Try it
Copy out the first line of the listing and every line after it, exactly, until you have copied the line containing "ps.foldl (fun acc".

···

-- the insertion-sort fold over {0,1,2}-tagged pairs keeps the three buckets concatenated
theorem fold_tri (ps : List (Int × String)) (a0 a1 a2 : List (Int × String))
    (h0 : ∀ p ∈ a0, p.1 = 0) (h1 : ∀ p ∈ a1, p.1 = 1) (h2 : ∀ p ∈ a2, p.1 = 2)
    (hps : ∀ p ∈ ps, p.1 = 0 ∨ p.1 = 1 ∨ p.1 = 2) :
    ps.foldl (fun acc x => PySem.List.insertBy (fun a b => decide (a.1 < b.1)) x acc)
      (a0 ++ a1 ++ a2)
    = (a0 ++ ps.filter (fun p => p.1 == 0)) ++ (a1 ++ ps.filter (fun p => p.1 == 1))
      ++ (a2 ++ ps.filter (fun p => p.1 == 2)) := by
  induction ps generalizing a0 a1 a2 with
  | nil => simp
  | cons x ps ih =>
    simp only [List.foldl_cons, List.filter_cons]
    rcases hps x (by simp) with hx | hx | hx
    · have hins : PySem.List.insertBy (fun a b => decide (a.1 < b.1)) x (a0 ++ a1 ++ a2)
          = a0 ++ x :: (a1 ++ a2) := by
        rw [List.append_assoc]
        exact insertBy_mid _ x a0 (a1 ++ a2)
          (fun a ha => by simp [h0 a ha, hx])
          (fun b hb => by rcases List.mem_append.mp hb with h | h
                          · simp [h1 b h, hx]
                          · simp [h2 b h, hx])
      rw [hins]
      have := ih (a0 ++ [x]) a1 a2
        (fun p hp => by rcases List.mem_append.mp hp with h | h
                        · exact h0 p h
                        · simp at h; simp [h, hx]) h1 h2
        (fun p hp => hps p (by simp [hp]))
      simpa [hx, List.append_assoc] using this
    · have hins : PySem.List.insertBy (fun a b => decide (a.1 < b.1)) x (a0 ++ a1 ++ a2)
          = (a0 ++ a1) ++ x :: a2 :=
        insertBy_mid _ x (a0 ++ a1) a2
          (fun a ha => by rcases List.mem_append.mp ha with h | h
                          · simp [h0 a h, hx]
                          · simp [h1 a h, hx])
          (fun b hb => by simp [h2 b hb, hx])
      rw [hins]
      have := ih a0 (a1 ++ [x]) a2 h0
        (fun p hp => by rcases List.mem_append.mp hp with h | h
                        · exact h1 p h
                        · simp at h; simp [h, hx]) h2
        (fun p hp => hps p (by simp [hp]))
      simpa [hx, List.append_assoc] using this
    · have hins : PySem.List.insertBy (fun a b => decide (a.1 < b.1)) x (a0 ++ a1 ++ a2)
          = (a0 ++ a1 ++ a2) ++ [x] :=
        PySem.List.insertBy_of_forall_not_before _ x _
          (fun a ha => by
            rcases List.mem_append.mp ha with h | h
            · rcases List.mem_append.mp h with h' | h'
              · simp [h0 a h', hx]
              · simp [h1 a h', hx]
            · simp [h2 a h, hx])
      rw [hins]
      have := ih a0 a1 (a2 ++ [x]) h0 h1
        (fun p hp => by rcases List.mem_append.mp hp with h | h
                        · exact h2 p h
                        · simp at h; simp [h, hx])
        (fun p hp => hps p (by simp [hp]))
      simpa [hx, List.append_assoc] using this

-- stable sort of {0,1,2}-tagged pairs = the three buckets in order
theorem sorted_tri (ps : List (Int × String))
    (hps : ∀ p ∈ ps, p.1 = 0 ∨ p.1 = 1 ∨ p.1 = 2) :
    PySem.List.sorted ps (fun p => p.1)
    = ps.filter (fun p => p.1 == 0) ++ ps.filter (fun p => p.1 == 1)
      ++ ps.filter (fun p => p.1 == 2) := by
  rw [PySem.List.sorted_eq_foldl_insertBy]
  have := fold_tri ps [] [] [] (by simp) (by simp) (by simp) hps
  simpa using this

-- the three tag-filters of the classified keys are the three filtered key lists
theorem filt0 (ks : List String) :
    ((ks.map pvClassify).filter (fun p => p.1 == 0))
    = (ks.filter (fun k => PySem.Str.startswith k "intent_" || PySem.Str.startswith k "entity_")).map
        (fun k => ((0 : Int), k)) := by
  induction ks with
  | nil => simp
  | cons k ks ih =>
    by_cases hu : (PySem.Str.startswith k "intent_" || PySem.Str.startswith k "entity_") = true
    · have hnp := not_both_prefixes k hu
      simp [PySem.Str.startswith_eq] at hu hnp
      rcases hu with h | h <;>
        simp [pvClassify, h, ih]
    · rw [Bool.not_eq_true, Bool.or_eq_false_iff] at hu
      simp [PySem.Str.startswith_eq] at hu
      by_cases hp : PySem.Str.startswith k "prev_" = true
      · simp [PySem.Str.startswith_eq] at hp
        simp [pvClassify, hu.1, hu.2, hp, ih]
      · rw [Bool.not_eq_true] at hp
        simp [PySem.Str.startswith_eq] at hp
        simp [pvClassify, hu.1, hu.2, hp, ih]

theorem filt1 (ks : List String) :
    ((ks.map pvClassify).filter (fun p => p.1 == 1))
    = (ks.filter (fun k => PySem.Str.startswith k "prev_")).map
        (fun k => ((1 : Int), PySem.Str.slice k (some 5) none)) := by
  induction ks with
  | nil => simp
  | cons k ks ih =>
    by_cases hu : (PySem.Str.startswith k "intent_" || PySem.Str.startswith k "entity_") = true
    · have hnp := not_both_prefixes k hu
      simp [PySem.Str.startswith_eq] at hu hnp
      rcases hu with h | h <;>
        simp [pvClassify, h, hnp, ih]
    · rw [Bool.not_eq_true, Bool.or_eq_false_iff] at hu
      simp [PySem.Str.startswith_eq] at hu
      by_cases hp : PySem.Str.startswith k "prev_" = true
      · simp [PySem.Str.startswith_eq] at hp
        simp [pvClassify, hu.1, hu.2, hp, ih]
      · rw [Bool.not_eq_true] at hp
        simp [PySem.Str.startswith_eq] at hp
        simp [pvClassify, hu.1, hu.2, hp, ih]

theorem filt2 (ks : List String) :
    ((ks.map pvClassify).filter (fun p => p.1 == 2))
    = (ks.filter (fun k => !(PySem.Str.startswith k "intent_" || PySem.Str.startswith k "entity_"
                            || PySem.Str.startswith k "prev_"))).map
        (fun k => ((2 : Int), k)) := by
  induction ks with
  | nil => simp
  | cons k ks ih =>
    by_cases hu : (PySem.Str.startswith k "intent_" || PySem.Str.startswith k "entity_") = true
    · have hnp := not_both_prefixes k hu
      simp [PySem.Str.startswith_eq] at hu hnp
      rcases hu with h | h <;>
        simp [pvClassify, h, hnp, ih]
    · rw [Bool.not_eq_true, Bool.or_eq_false_iff] at hu
      simp [PySem.Str.startswith_eq] at hu
      by_cases hp : PySem.Str.startswith k "prev_" = true
      · simp [PySem.Str.startswith_eq] at hp
        simp [pvClassify, hu.1, hu.2, hp, ih]
      · rw [Bool.not_eq_true] at hp
        simp [PySem.Str.startswith_eq] at hp
        simp [pvClassify, hu.1, hu.2, hp, ih]

-- every classified pair carries tag 0, 1 or 2
theorem classify_tags (ks : List String) :
    ∀ p ∈ ks.map pvClassify, p.1 = 0 ∨ p.1 = 1 ∨ p.1 = 2 := by
  intro p hp
  rcases List.mem_map.mp hp with ⟨k, _, rfl⟩
  unfold pvClassify
  split_ifs <;> simp

-- ===== VERDICT (by name: the statement is the Claim_ definition above) =====
theorem parse_feature_map_py_spec : Claim_equal_parse_feature_map_py := by
  intro m _
  unfold Spec_parse_feature_map_py parse_feature_map_py parse_feature_map_py_alt
  rw [fold_split (PySem.List.dedup (m.map Prod.fst)) [] [] []]
  set ks := PySem.List.dedup (m.map Prod.fst) with hks
  rw [sorted_tri (ks.map pvClassify) (classify_tags ks), filt0, filt1, filt2]
  set L0 := ks.filter (fun k => PySem.Str.startswith k "intent_" || PySem.Str.startswith k "entity_")
  set L1 := ks.filter (fun k => PySem.Str.startswith k "prev_")
  set L2 := ks.filter (fun k => !(PySem.Str.startswith k "intent_" || PySem.Str.startswith k "entity_"
                                  || PySem.Str.startswith k "prev_"))
  simp only [List.map_append, List.map_map, PySem.List.count_eq, List.count_append]
  have e0 : List.map (Prod.snd ∘ fun k => ((0:Int), k)) L0 = L0 := by simp
  have e1 : List.map (Prod.snd ∘ fun k => ((1:Int), PySem.Str.slice k (some 5) none)) L1
      = L1.map (fun k => PySem.Str.slice k (some 5) none) := by simp
  have e2 : List.map (Prod.snd ∘ fun k => ((2:Int), k)) L2 = L2 := by simp
  have f0 : List.map (Prod.fst ∘ fun k => ((0:Int), k)) L0 = List.replicate L0.length 0 := by
    rw [show (Prod.fst ∘ fun k : String => ((0:Int), k)) = fun _ => (0:Int) from rfl, List.map_const']
  have f1 : List.map (Prod.fst ∘ fun k => ((1:Int), PySem.Str.slice k (some 5) none)) L1
      = List.replicate L1.length 1 := by
    rw [show (Prod.fst ∘ fun k : String => ((1:Int), PySem.Str.slice k (some 5) none)) = fun _ => (1:Int) from rfl, List.map_const']
  have f2 : List.map (Prod.fst ∘ fun k => ((2:Int), k)) L2 = List.replicate L2.length 2 := by
    rw [show (Prod.fst ∘ fun k : String => ((2:Int), k)) = fun _ => (2:Int) from rfl, List.map_const']
  rw [e0, e1, e2, f0, f1, f2]
  simp only [List.count_replicate]
  norm_num
  constructor
  · rw [PySem.List.slice_natCast_add, List.drop_left]
    exact (List.take_left' (by simp)).symm
  · rw [← Nat.cast_add, PySem.List.slice_from_natCast, ← List.append_assoc]
    exact (List.drop_left' (by simp)).symm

···

Result for this exercise
-- the insertion-sort fold over {0,1,2}-tagged pairs keeps the three buckets concatenated
theorem fold_tri (ps : List (Int × String)) (a0 a1 a2 : List (Int × String))
    (h0 : ∀ p ∈ a0, p.1 = 0) (h1 : ∀ p ∈ a1, p.1 = 1) (h2 : ∀ p ∈ a2, p.1 = 2)
    (hps : ∀ p ∈ ps, p.1 = 0 ∨ p.1 = 1 ∨ p.1 = 2) :
    ps.foldl (fun acc x => PySem.List.insertBy (fun a b => decide (a.1 < b.1)) x acc)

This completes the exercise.